Quality Improvement/Clinical Outcomes
Joanna Buchheit, MD (she/her/hers)
Resident
Northwestern University Feinberg School of Medicine, Illinois, United States
Joanna Buchheit, MD (she/her/hers)
Resident
Northwestern University Feinberg School of Medicine, Illinois, United States
Joanna Buchheit, MD (she/her/hers)
Resident
Northwestern University Feinberg School of Medicine, Illinois, United States
Rayne Peerenboom, BA
Medical Student
University of Chicago Pritzker School of Medicine, United States
Rachel H. Joung, MD
Resident
Northwestern University Feinberg School of Medicine
Chicago, Illinois, United States
Jane L. Holl, MD, MPH
Professor
University of Chicago Pritzker School of Medicine, United States
Karl Y. Bilimoria, MD, MS
Chair, Department of Surgery
Indiana University School of Medicine, United States
Anthony D. Yang, MD, MS
Professor of Surgery
Department of Surgery, Indiana University School of Medicine, United States
David J. Bentrem, MD, MS
Professor of Surgery
Northwestern University Feinberg School of Medicine, United States
Ted A. Skolarus, MD, MPH
Professor
University of Chicago Pritzker School of Medicine, United States
Ryan P. Merkow, MD, MS
Associate Professor of Surgery
Department of Surgery, University of Chicago, United States
Nearly half of complications after abdominal cancer surgery occur post-discharge. Thus, patients and caregivers must assume responsibility for post-discharge recovery, including self-management and early complication recognition. To better support patients during this vulnerable period, we developed a remote education, communication and monitoring ecosystem (E-CARE). Our objectives were to (1) evaluate the pilot implementation of E-CARE among patients undergoing hepatobiliary surgery, and (2) assess the impact of E-CARE on post-discharge acute care visits.
Methods:
Patients who underwent hepatobiliary surgery were invited to participate in E-CARE, a platform that begins in the preoperative setting and extends 30-days post-discharge (2019-2023). We compared patients who engaged with the program to a control group who underwent hepatobiliary surgery and did not use E-CARE. Pilot implementation outcomes included adoption (defined as initial activation of E-CARE) and fidelity (defined by engagement with E-CARE).
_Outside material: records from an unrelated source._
-- pv_equiv track=rewrite | github.com/Di-Chai/GraphCNN-Bike | NYC/dataAPI/apis.py | isGoodData_WeeklyDemand
-- ===== SOURCE A (Python) =====
-- def check_positive(dataList):
--     positiveFlag = False
--     for e in dataList:
--         if e > 0:
--             positiveFlag = True
--             break
--     return positiveFlag
--
-- def isGoodData_WeeklyDemand(valueList):
--     dataFlag = False
--     if check_positive(valueList):
--         for e in valueList:
--             if e > 5:
--                 dataFlag = True
--                 break
--         return dataFlag
--     else:
--         return dataFlag
-- ===== SOURCE B (Python) =====
-- def isGoodData_WeeklyDemand(valueList):
--     # any element > 5 is necessarily positive, so the separate positive scan is redundant
--     return any(e > 5 for e in valueList)
-- ===== Notes on version B (the rewrite author's own statement) =====
-- stated objective: simpler
-- what changed: Drops A's separate check_positive pass and its flag, returning any(e > 5) in one scan since e > 5 implies e > 0.
import Mathlib
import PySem

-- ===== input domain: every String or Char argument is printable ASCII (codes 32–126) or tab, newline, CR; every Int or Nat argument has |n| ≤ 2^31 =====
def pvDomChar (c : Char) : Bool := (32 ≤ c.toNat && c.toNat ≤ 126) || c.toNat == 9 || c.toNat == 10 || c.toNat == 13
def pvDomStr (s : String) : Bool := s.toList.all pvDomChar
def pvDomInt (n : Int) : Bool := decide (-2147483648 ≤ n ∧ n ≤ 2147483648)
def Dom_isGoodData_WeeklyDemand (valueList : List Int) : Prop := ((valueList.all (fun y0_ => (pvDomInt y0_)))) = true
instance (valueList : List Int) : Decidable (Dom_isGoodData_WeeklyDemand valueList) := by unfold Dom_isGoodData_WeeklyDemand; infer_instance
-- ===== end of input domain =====

-- B drops A's separate check_positive pass: any(e > 5) suffices since e > 5 implies e > 0.

-- ===== PORT A =====
-- helper check_positive: loop with break over dataList
def check_positive (dataList : List Int) : Bool :=
  match dataList with
  | [] => false
  | e :: rest => if e > 0 then true else check_positive rest

-- inner loop of isGoodData_WeeklyDemand: scan for e > 5 with break
def isGoodData_WeeklyDemand_loop (valueList : List Int) : Bool :=
  match valueList with
  | [] => false
  | e :: rest => if e > 5 then true else isGoodData_WeeklyDemand_loop rest

def isGoodData_WeeklyDemand (valueList : List Int) : Bool :=
  if check_positive valueList then isGoodData_WeeklyDemand_loop valueList
  else false

-- ===== PORT B =====
def isGoodData_WeeklyDemand_alt (valueList : List Int) : Bool :=
  valueList.any (fun e => e > 5)

-- ===== PRECONDITION & SPEC =====
def Spec_isGoodData_WeeklyDemand (valueList : List Int) (out : Bool) : Prop := out = isGoodData_WeeklyDemand_alt valueList
instance (valueList : List Int) (out : Bool) : Decidable (Spec_isGoodData_WeeklyDemand valueList out) := by unfold Spec_isGoodData_WeeklyDemand; infer_instance

-- ===== CLAIM (what is proved, stated in full; the proofs are below) =====
def Claim_equal_isGoodData_WeeklyDemand : Prop := ∀ (valueList : List Int), Dom_isGoodData_WeeklyDemand valueList → Spec_isGoodData_WeeklyDemand valueList (isGoodData_WeeklyDemand valueList)

-- ===== LEMMAS AND PROOFS =====

lemma loop_eq_any (valueList : List Int) :
    isGoodData_WeeklyDemand_loop valueList = valueList.any (fun e => e > 5) := by
  induction valueList with
  | nil => rfl
  | cons e rest ih =>
    simp only [isGoodData_WeeklyDemand_loop, List.any_cons, ih]
    by_cases h : e > 5 <;> simp [h]

lemma pos_of_any_gt5 (valueList : List Int) :
    valueList.any (fun e => e > 5) = true → check_positive valueList = true := by
  induction valueList with
  | nil => simp
  | cons e rest ih =>
    simp only [List.any_cons, check_positive]
    intro h
    by_cases he : e > 0
    · simp [he]
    · simp only [he, if_false]
      apply ih
      rcases Bool.or_eq_true_iff.mp h with h5 | hr
      · exfalso; have := of_decide_eq_true h5; omega
      · exact hr

-- ===== VERDICT (by name: the statement is the Claim_ definition above) =====
theorem isGoodData_WeeklyDemand_spec : Claim_equal_isGoodData_WeeklyDemand := by
  intro valueList _
  unfold Spec_isGoodData_WeeklyDemand isGoodData_WeeklyDemand isGoodData_WeeklyDemand_alt
  by_cases hp : check_positive valueList = true
  · simp [hp, loop_eq_any]
  · simp only [hp, if_false, Bool.false_eq]
    cases hA : valueList.any (fun e => e > 5) with
    | false => rfl
    | true => exact absurd (pos_of_any_gt5 _ hA) hp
Pilot implementation effectiveness included unplanned outpatient and emergency department (ED) visits.
Results:
Of 335 patients, 276 (82.4%) were not offered E-CARE and 59 (17.6%) were invited to participate. Of those invited, 55 (93.2%) activated and 49 (83.1%) engaged with E-CARE. Compared to controls, patients who engaged with E-CARE were on average younger (54.4 vs. 62.4 years), more frequently privately insured (75.5% vs. 46.5%), and more frequently African-American (14.3% vs. 8.4%) (all p< 0.05). No significant differences in comorbidities were seen. Among patients who engaged with E-CARE, alerts were generated in 33 (67.3%) patients, including 11 of 12 (91.7%) who had a complication and 22 of 37 (59.5%) who did not have a complication. The most common post-discharge complications were surgical site infections, acute respiratory/cardiac complications, and ileus. Patients who engaged with E-CARE had significantly fewer ED treat-and-release visits (0.0% vs, 8.0%, p=0.03), but no significant differences in inpatient admissions or outpatient visits (Table).
Conclusions:
E-CARE had high adoption and fidelity and was associated with decreased ED treat-and-release visits without significantly increasing outpatient visits. These results highlight the feasibility and benefits of a remote monitoring system for patients undergoing complex, highly comorbid hepatobiliary surgeries. Future work is needed to further understand scalable implementation processes and outcomes.